Talking over Zoom from Paris, where he recently relocated for the time being, the singer-songwriter unpacks the themes that run through his upcoming debut project, When Smoke Rises, which is filled with the stories of his fallen brothers and his ends on the south side of Regent Park.
“RIP Smoke Dawg, RIP NSK, RIP Ano,” Mustafa’s friend Capo says on the album’s fifth track. “Growing up in my hood, you know what I’m sayin’, I’ve lost a lot of people…” his voice trails off.

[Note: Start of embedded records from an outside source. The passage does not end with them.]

-- pv_equiv track=rewrite | github.com/PArguelles/thesis-scripts | Clustering/UtilitiesCommon.py | generateMeasureCombinations
-- ===== SOURCE A (Python) =====
-- def generateMeasureCombinations(measures):
--     measures_copy = measures
--     visited = []
--     combinations = set()
--
--     x = 0
--     y = 0
--     while x < len(measures):
--         while y < len(measures_copy):
--             if measures_copy[y] not in visited:
--                 line = measures[x]+' '+measures_copy[y]
--                 combinations.add(line)
--             y += 1
--         visited.append(measures[x])
--         x += 1
--         y = 0
--
--     combinations = list(combinations)
--     return combinations
-- ===== SOURCE B (Python) =====
-- def generateMeasureCombinations(measures):
--     unique = []
--     for m in measures:
--         if m not in unique:
--             unique.append(m)
--     combinations = set()
--     rest = unique
--     while rest:
--         first = rest[0]
--         for m in rest:
--             combinations.add(first + ' ' + m)
--         rest = rest[1:]
--     return list(combinations)
-- ===== Notes on version B (the rewrite author's own statement) =====
-- stated objective: faster
-- what changed: B deduplicates the measures once into first-appearance order and then enumerates each upper-triangular pair of distinct values exactly once over shrinking suffixes, instead of A's n*n index loop that rescans the growing visited list for every element.
import Mathlib
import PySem

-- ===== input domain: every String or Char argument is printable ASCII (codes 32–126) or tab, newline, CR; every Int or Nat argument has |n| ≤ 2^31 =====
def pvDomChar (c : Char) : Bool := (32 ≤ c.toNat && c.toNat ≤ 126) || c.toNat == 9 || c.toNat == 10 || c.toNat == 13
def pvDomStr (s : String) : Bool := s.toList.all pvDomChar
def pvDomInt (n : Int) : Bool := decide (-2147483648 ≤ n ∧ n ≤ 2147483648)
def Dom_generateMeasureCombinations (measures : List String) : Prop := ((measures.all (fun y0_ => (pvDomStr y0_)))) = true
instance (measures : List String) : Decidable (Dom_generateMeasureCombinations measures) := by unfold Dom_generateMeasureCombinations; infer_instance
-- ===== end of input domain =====

-- B deduplicates the measures once and enumerates each upper-triangular pair of the distinct
-- values exactly once, replacing A's rescans of the growing `visited` list inside n*n iterations;
-- the returned set (Python `list(set(...))`) is compared as a set.

-- ===== PORT A =====
-- A's two while-loops with counters x, y become folds over the index ranges, with
-- `measures[x]` / `measures_copy[y]` read via PySem.List.pyGetD (the indices stay in range).
def generateMeasureCombinations (measures : List String) : List String :=
  let measures_copy := measures
  let st := (PySem.List.pyRange 0 (measures.length : Int)).foldl
    (fun (st : List String × PySem.Set String) x =>
      let visited := st.1
      let combinations := (PySem.List.pyRange 0 (measures_copy.length : Int)).foldl
        (fun c y =>
          if (PySem.List.pyGetD measures_copy y "") ∉ visited then
            PySem.Set.add c (PySem.List.pyGetD measures x "" ++ " " ++ PySem.List.pyGetD measures_copy y "")
          else c)
        st.2
      (visited ++ [PySem.List.pyGetD measures x ""], combinations))
    ([], PySem.Set.empty)
  st.2

-- ===== PORT B =====
-- `while rest: first = rest[0]; for m in rest: combinations.add(first+' '+m); rest = rest[1:]`
def altLoop : PySem.Set String → List String → PySem.Set String
  | c, [] => c
  | c, first :: rest =>
      altLoop ((first :: rest).foldl (fun c m => PySem.Set.add c (first ++ " " ++ m)) c) rest

def generateMeasureCombinations_alt (measures : List String) : List String :=
  let unique := measures.foldl (fun u m => if m ∉ u then u ++ [m] else u) []
  altLoop PySem.Set.empty unique

-- ===== PRECONDITION & SPEC =====
def Spec_generateMeasureCombinations (measures : List String) (out : List String) : Prop := out = generateMeasureCombinations_alt measures
instance (measures : List String) (out : List String) : Decidable (Spec_generateMeasureCombinations measures out) := by unfold Spec_generateMeasureCombinations; infer_instance

-- ===== CLAIM (what is proved, stated in full; the proofs are below) =====
def Claim_equal_generateMeasureCombinations : Prop := ∀ (measures : List String), Dom_generateMeasureCombinations measures → Spec_generateMeasureCombinations measures (generateMeasureCombinations measures)

-- ===== LEMMAS AND PROOFS =====

-- the pair string both programs build
def pairStr (v m : String) : String := v ++ " " ++ m

-- A's inner while-loop, re-expressed as a fold over the elements
def innerA (M visited : List String) (v : String) (c : PySem.Set String) : PySem.Set String :=
  M.foldl (fun c m => if m ∉ visited then PySem.Set.add c (pairStr v m) else c) c

-- A's outer loop step, over the elements
def stepA (M : List String) (st : List String × PySem.Set String) (v : String) :
    List String × PySem.Set String :=
  (st.1 ++ [v], innerA M st.1 v st.2)

lemma portA_eq (measures : List String) :
    generateMeasureCombinations measures =
      (measures.foldl (stepA measures) ([], [])).2 := by
  have hinner : ∀ (visited : List String) (v : String) (c : PySem.Set String),
      List.foldl (fun c y =>
          if (PySem.List.pyGetD measures y "") ∉ visited then
            PySem.Set.add c (v ++ " " ++ PySem.List.pyGetD measures y "")
          else c) c (PySem.List.pyRange 0 (measures.length : Int))
        = innerA measures visited v c := fun visited v c =>
    PySem.List.foldl_pyRange_zero_pyGetD' measures ""
      (fun c m => if m ∉ visited then PySem.Set.add c (pairStr v m) else c) c
  simp only [generateMeasureCombinations, hinner]
  exact congrArg Prod.snd
    (PySem.List.foldl_pyRange_zero_pyGetD' measures "" (stepA measures) ([], PySem.Set.empty))

lemma pairStr_inj (v : String) : Function.Injective (pairStr v) := by
  intro a b h
  have h2 := congrArg String.toList h
  simp only [pairStr, String.toList_append] at h2
  exact String.toList_inj.mp (List.append_cancel_left h2)

lemma dedup_fold (measures : List String) :
    measures.foldl (fun u m => if m ∉ u then u ++ [m] else u) [] =
      PySem.Set.ofList measures := by
  rw [PySem.Set.ofList_eq_foldl]
  have h : (fun (u : List String) m => if m ∉ u then u ++ [m] else u) = PySem.Set.add := by
    funext u m
    rw [PySem.Set.add_eq_ite]
    by_cases h : m ∈ u <;> simp [h]
  rw [h]

lemma discard_filter (s : PySem.Set String) (q : String → Bool) (x : String) :
    PySem.Set.discard (s.filter q) x = (PySem.Set.discard s x).filter q := by
  simp [PySem.Set.discard, List.filter_filter, Bool.and_comm]

lemma ofList_filter (q : String → Bool) (l : List String) :
    PySem.Set.ofList (l.filter q) = (PySem.Set.ofList l).filter q := by
  induction l with
  | nil => rfl
  | cons x l ih =>
    by_cases hq : q x
    · rw [List.filter_cons_of_pos hq, PySem.Set.ofList_cons, PySem.Set.ofList_cons,
        List.filter_cons_of_pos hq, ih, discard_filter]
    · rw [List.filter_cons_of_neg (by simpa using hq), PySem.Set.ofList_cons,
        List.filter_cons_of_neg (by simpa using hq), ih, PySem.Set.discard, List.filter_filter]
      refine List.filter_congr ?_
      intro a _
      by_cases ha : q a
      · have hax : a ≠ x := fun h => by rw [h] at ha; exact hq ha
        simp [ha, hax]
      · simp [ha]

lemma ofList_map_inj (g : String → String) (hg : Function.Injective g) (l : List String) :
    PySem.Set.ofList (l.map g) = (PySem.Set.ofList l).map g := by
  induction l with
  | nil => rfl
  | cons x l ih =>
    rw [List.map_cons, PySem.Set.ofList_cons, PySem.Set.ofList_cons, List.map_cons, ih,
      PySem.Set.discard, PySem.Set.discard, List.filter_map]
    refine congrArg (g x :: List.map g ·) (List.filter_congr ?_)
    intro a _
    simp [Function.comp, hg.eq_iff]

lemma update_ofList (s : PySem.Set String) (l : List String) :
    s.update l = s.update (PySem.Set.ofList l) := by
  rw [PySem.Set.update_eq_append_filter, PySem.Set.update_eq_append_filter,
    PySem.Set.ofList_ofList]

lemma innerA_eq_update (M visited : List String) (v : String) (c : PySem.Set String) :
    innerA M visited v c =
      c.update ((M.filter (fun m => !decide (m ∈ visited))).map (pairStr v)) := by
  rw [PySem.Set.update_map_eq_foldl_add, List.foldl_filter]
  unfold innerA
  have h : (fun (c : PySem.Set String) m => if m ∉ visited then PySem.Set.add c (pairStr v m) else c)
      = (fun (x : PySem.Set String) y =>
          if (!decide (y ∈ visited)) = true then x.add (pairStr v y) else x) := by
    funext c m
    by_cases h : m ∈ visited <;> simp [h]
  rw [h]

lemma innerA_id (L visited : List String) (v : String) (c : PySem.Set String)
    (h : ∀ m ∈ L, m ∉ visited → pairStr v m ∈ c) :
    L.foldl (fun c m => if m ∉ visited then PySem.Set.add c (pairStr v m) else c) c = c := by
  induction L generalizing c with
  | nil => rfl
  | cons m L ih =>
    simp only [List.foldl_cons]
    by_cases hm : m ∈ visited
    · rw [if_neg (by simpa using hm)]
      exact ih c fun a ha => h a (List.mem_cons_of_mem _ ha)
    · rw [if_pos hm, PySem.Set.add_of_mem (h m List.mem_cons_self hm)]
      exact ih c fun a ha => h a (List.mem_cons_of_mem _ ha)

lemma altLoop_cons (c : PySem.Set String) (x : String) (rest : List String) :
    altLoop c (x :: rest) = altLoop (c.update ((x :: rest).map (pairStr x))) rest := by
  rw [altLoop, PySem.Set.update_map_eq_foldl_add]
  rfl

lemma main_loop (M : List String) (ms p : List String) (c : PySem.Set String)
    (hM : M = p ++ ms)
    (hinv : ∀ x ∈ p, ∀ m ∈ M, m ∉ p → pairStr x m ∈ c) :
    (ms.foldl (stepA M) (p, c)).2 =
      altLoop c (PySem.Set.ofList (ms.filter (fun m => !decide (m ∈ p)))) := by
  induction ms generalizing p c with
  | nil => rfl
  | cons x ms ih =>
    simp only [List.foldl_cons]
    have hstep : stepA M (p, c) x = (p ++ [x], innerA M p x c) := rfl
    rw [hstep]
    by_cases hx : x ∈ p
    · -- duplicate pass: the inner loop adds nothing new
      have hid : innerA M p x c = c :=
        innerA_id M p x c (fun m hm hmp => hinv x hx m hm hmp)
      have hpred : (fun m => !decide (m ∈ p ++ [x])) = (fun m => !decide (m ∈ p)) := by
        funext a
        by_cases h : a = x
        · subst h; simp [List.mem_append, hx]
        · simp [List.mem_append, h]
      have hinv' : ∀ x' ∈ p ++ [x], ∀ m ∈ M, m ∉ p ++ [x] → pairStr x' m ∈ c := by
        intro x' hx' m hm hmp
        have hx'p : x' ∈ p := by
          rcases List.mem_append.mp hx' with h | h
          · exact h
          · have hx'x : x' = x := by simpa using h
            exact hx'x ▸ hx
        exact hinv x' hx'p m hm (fun h => hmp (List.mem_append_left _ h))
      rw [hid, ih (p ++ [x]) c (by rw [hM, List.append_assoc]; rfl) hinv', hpred,
        List.filter_cons_of_neg (by simp [hx])]
    · -- first occurrence of x
      have hPfilter : M.filter (fun m => !decide (m ∈ p)) =
          x :: ms.filter (fun m => !decide (m ∈ p)) := by
        rw [hM, List.filter_append, List.filter_eq_nil_iff.mpr (by intro a ha; simp [ha]),
          List.nil_append, List.filter_cons_of_pos (by simp [hx])]
      have hD : PySem.Set.ofList (M.filter (fun m => !decide (m ∈ p))) =
          x :: PySem.Set.discard (PySem.Set.ofList (ms.filter (fun m => !decide (m ∈ p)))) x := by
        rw [hPfilter, PySem.Set.ofList_cons]
      -- the new combinations of this pass, as an update
      have hc' : innerA M p x c =
          c.update ((M.filter (fun m => !decide (m ∈ p))).map (pairStr x)) :=
        innerA_eq_update M p x c
      have hinv' : ∀ x' ∈ p ++ [x], ∀ m ∈ M, m ∉ p ++ [x] →
          pairStr x' m ∈ innerA M p x c := by
        intro x' hx' m hm hmp
        rw [hc', PySem.Set.mem_update]
        have hmP : m ∉ p := fun h => hmp (List.mem_append_left _ h)
        rcases List.mem_append.mp hx' with h | h
        · exact Or.inl (hinv x' h m hm hmP)
        · refine Or.inr ?_
          have hx'x : x' = x := by simpa using h
          subst hx'x
          exact List.mem_map_of_mem (List.mem_filter.mpr ⟨hm, by simpa using hmP⟩)
      have hpred : ms.filter (fun m => !decide (m ∈ p ++ [x])) =
          (ms.filter (fun m => !decide (m ∈ p))).filter (fun a => !(a == x)) := by
        rw [List.filter_filter]
        refine List.filter_congr ?_
        intro a _
        by_cases h : a = x
        · subst h; simp
        · by_cases hap : a ∈ p <;> simp [List.mem_append, h, hap]
      have hrw : c.update ((M.filter (fun m => !decide (m ∈ p))).map (pairStr x)) =
          c.update (((x :: PySem.Set.discard
            (PySem.Set.ofList (ms.filter (fun m => !decide (m ∈ p)))) x)).map (pairStr x)) := by
        rw [update_ofList, ofList_map_inj _ (pairStr_inj x), hD]
      rw [ih (p ++ [x]) (innerA M p x c) (by rw [hM, List.append_assoc]; rfl) hinv',
        List.filter_cons_of_pos (by simp [hx]), PySem.Set.ofList_cons, altLoop_cons,
        hpred, ofList_filter, hc', hrw]
      rfl

-- ===== VERDICT (by name: the statement is the Claim_ definition above) =====
theorem generateMeasureCombinations_spec : Claim_equal_generateMeasureCombinations := by
  intro measures _
  unfold Spec_generateMeasureCombinations
  rw [portA_eq,
    main_loop measures measures [] [] (by simp) (by simp),
    List.filter_eq_self.mpr (by simp)]
  simp only [generateMeasureCombinations_alt]
  rw [dedup_fold]
  rfl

Incarcerated for the last six years, Capo is lamenting the lives lost that he’s mourned while alone and disconnected from community. The names pile on top of each other.
Over the years, Mustafa has mostly worked behind the scenes, writing for Majid Jordan, Usher, Camila Cabello, and the Weeknd. He wrote and sang backup vocals on the 2016 Starboy track "Attention". Now, he’s introduced his singular voice to the world. At around 20 minutes, the album’s eight tracks are a succinct but afflicting journey into loss and Mustafa’s search for optimism. It sounds like a magnum opus years in the making.
Resilience is often a buzzword used to describe inner-city Black neighbourhoods, like Regent Park, across North America. But there is a genuine fragility and tenderness that permeate them as well. Despite whatever daily strife they go through, the communities are still standing. They experience a radical kind of joy that shines through the realities of their existence.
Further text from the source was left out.